## What the task asks
Find each line below containing the word "hall" and copy it.

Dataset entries

○ ○ ○ ○ ○

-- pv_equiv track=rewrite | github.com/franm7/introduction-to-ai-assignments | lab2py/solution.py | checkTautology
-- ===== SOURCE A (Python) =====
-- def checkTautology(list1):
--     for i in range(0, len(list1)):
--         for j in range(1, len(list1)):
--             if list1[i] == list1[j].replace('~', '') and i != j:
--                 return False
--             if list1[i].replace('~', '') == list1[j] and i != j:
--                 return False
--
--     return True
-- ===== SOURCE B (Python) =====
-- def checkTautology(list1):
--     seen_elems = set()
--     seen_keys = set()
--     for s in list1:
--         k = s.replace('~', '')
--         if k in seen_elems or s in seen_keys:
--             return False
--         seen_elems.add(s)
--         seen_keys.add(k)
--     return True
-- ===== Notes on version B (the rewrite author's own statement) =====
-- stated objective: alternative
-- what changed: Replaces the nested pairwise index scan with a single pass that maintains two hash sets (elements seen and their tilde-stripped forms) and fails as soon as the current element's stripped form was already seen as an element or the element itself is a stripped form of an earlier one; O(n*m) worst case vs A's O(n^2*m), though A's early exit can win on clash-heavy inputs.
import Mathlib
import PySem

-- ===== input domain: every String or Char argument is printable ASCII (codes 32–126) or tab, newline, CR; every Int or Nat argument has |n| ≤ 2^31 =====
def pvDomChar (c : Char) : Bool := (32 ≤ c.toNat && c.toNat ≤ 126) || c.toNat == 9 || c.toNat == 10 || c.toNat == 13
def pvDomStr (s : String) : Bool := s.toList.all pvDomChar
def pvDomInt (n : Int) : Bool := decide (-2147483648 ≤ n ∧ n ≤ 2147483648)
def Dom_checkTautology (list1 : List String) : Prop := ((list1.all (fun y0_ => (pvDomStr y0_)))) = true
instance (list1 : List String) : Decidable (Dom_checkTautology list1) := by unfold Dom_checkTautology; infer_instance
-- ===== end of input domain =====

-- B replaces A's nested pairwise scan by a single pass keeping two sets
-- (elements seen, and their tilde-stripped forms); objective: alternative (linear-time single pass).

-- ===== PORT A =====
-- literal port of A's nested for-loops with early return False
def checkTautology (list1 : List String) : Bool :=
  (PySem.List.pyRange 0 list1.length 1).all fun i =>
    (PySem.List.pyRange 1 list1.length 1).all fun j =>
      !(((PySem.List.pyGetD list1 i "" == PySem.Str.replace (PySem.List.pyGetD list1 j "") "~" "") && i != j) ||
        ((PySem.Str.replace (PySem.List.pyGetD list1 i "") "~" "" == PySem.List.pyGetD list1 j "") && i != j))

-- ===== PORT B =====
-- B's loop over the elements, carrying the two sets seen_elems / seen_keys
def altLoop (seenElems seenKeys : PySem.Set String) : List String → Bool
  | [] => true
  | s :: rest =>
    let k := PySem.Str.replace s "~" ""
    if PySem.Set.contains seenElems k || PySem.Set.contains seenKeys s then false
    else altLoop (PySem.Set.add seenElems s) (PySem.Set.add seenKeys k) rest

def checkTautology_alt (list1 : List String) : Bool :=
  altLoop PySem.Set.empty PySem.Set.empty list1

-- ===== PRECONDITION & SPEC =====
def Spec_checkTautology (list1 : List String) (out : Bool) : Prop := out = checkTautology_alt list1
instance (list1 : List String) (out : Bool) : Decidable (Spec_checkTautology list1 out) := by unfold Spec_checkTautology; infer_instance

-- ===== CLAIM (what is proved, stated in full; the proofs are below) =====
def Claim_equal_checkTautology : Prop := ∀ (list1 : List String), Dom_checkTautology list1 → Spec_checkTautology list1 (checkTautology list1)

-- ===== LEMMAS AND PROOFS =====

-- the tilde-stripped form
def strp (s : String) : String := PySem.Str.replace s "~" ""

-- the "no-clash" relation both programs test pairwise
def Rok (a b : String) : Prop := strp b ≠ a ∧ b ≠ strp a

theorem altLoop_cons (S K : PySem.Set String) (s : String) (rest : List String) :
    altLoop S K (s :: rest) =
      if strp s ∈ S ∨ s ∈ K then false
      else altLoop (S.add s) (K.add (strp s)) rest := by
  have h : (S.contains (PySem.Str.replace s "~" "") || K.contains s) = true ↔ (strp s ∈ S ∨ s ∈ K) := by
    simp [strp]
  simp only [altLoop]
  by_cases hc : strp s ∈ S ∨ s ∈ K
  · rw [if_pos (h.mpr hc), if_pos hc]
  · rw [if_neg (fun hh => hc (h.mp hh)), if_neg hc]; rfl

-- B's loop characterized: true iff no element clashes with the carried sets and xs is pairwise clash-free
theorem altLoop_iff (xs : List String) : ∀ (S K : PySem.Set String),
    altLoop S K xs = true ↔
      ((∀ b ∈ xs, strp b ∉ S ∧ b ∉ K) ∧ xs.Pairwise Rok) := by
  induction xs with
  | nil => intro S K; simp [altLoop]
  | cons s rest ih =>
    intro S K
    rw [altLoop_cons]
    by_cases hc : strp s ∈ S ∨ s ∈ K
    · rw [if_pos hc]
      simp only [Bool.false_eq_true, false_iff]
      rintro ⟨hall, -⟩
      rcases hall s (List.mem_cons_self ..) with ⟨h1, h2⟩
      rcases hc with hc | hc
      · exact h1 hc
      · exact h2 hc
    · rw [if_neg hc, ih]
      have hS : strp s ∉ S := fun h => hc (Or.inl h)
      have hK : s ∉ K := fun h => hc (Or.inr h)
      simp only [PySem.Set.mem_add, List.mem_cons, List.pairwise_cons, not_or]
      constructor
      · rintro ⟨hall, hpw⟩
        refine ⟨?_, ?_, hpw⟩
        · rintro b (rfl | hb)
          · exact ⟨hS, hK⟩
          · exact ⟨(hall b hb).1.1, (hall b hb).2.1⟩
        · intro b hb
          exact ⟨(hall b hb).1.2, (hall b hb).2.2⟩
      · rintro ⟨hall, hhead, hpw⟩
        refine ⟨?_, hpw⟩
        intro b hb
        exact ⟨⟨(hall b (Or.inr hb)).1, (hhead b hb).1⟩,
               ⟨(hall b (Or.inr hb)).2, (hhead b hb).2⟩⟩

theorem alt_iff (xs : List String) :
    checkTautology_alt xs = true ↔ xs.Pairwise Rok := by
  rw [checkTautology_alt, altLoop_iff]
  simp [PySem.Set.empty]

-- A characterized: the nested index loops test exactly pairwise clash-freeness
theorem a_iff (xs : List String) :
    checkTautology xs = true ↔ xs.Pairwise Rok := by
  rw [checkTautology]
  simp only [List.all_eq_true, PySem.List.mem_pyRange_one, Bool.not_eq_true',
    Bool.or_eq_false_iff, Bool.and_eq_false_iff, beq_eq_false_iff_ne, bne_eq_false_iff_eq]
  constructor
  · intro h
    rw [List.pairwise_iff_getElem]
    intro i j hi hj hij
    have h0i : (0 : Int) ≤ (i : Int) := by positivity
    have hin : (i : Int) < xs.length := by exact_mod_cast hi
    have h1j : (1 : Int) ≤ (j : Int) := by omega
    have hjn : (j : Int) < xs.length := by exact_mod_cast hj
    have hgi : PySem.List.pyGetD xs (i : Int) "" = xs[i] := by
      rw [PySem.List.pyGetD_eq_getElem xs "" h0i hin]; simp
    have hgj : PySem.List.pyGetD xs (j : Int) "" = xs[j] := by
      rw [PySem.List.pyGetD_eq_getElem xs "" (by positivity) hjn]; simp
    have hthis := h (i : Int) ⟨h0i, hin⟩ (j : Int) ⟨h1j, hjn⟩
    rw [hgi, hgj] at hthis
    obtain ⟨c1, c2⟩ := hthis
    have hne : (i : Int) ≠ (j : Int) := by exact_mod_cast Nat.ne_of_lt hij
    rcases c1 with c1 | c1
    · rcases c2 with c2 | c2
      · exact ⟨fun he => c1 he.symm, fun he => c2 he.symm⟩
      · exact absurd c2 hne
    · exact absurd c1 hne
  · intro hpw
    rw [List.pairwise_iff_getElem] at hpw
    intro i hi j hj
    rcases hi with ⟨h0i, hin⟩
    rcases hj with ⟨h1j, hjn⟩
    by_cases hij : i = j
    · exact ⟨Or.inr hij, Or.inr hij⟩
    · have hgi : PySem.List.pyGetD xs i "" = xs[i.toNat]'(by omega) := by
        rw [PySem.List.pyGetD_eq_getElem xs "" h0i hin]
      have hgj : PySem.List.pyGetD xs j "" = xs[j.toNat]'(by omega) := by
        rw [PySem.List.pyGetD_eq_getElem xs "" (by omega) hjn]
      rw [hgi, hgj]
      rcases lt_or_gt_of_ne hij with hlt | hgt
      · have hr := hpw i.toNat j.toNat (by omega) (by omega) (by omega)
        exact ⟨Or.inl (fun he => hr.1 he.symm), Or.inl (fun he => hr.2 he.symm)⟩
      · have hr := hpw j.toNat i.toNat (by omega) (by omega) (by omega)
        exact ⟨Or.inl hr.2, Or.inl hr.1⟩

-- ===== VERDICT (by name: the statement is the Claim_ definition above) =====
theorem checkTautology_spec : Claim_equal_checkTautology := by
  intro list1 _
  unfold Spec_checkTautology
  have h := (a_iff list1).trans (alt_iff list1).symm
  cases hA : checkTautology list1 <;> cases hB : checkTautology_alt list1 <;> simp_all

○ ○ ○ ○ ○

## Response area
      rintro ⟨hall, -⟩
      rcases hall s (List.mem_cons_self ..) with ⟨h1, h2⟩
      · rintro ⟨hall, hpw⟩
          · exact ⟨(hall b hb).1.1, (hall b hb).2.1⟩
          exact ⟨(hall b hb).1.2, (hall b hb).2.2⟩
      · rintro ⟨hall, hhead, hpw⟩
        exact ⟨⟨(hall b (Or.inr hb)).1, (hhead b hb).1⟩,
               ⟨(hall b (Or.inr hb)).2, (hhead b hb).2⟩⟩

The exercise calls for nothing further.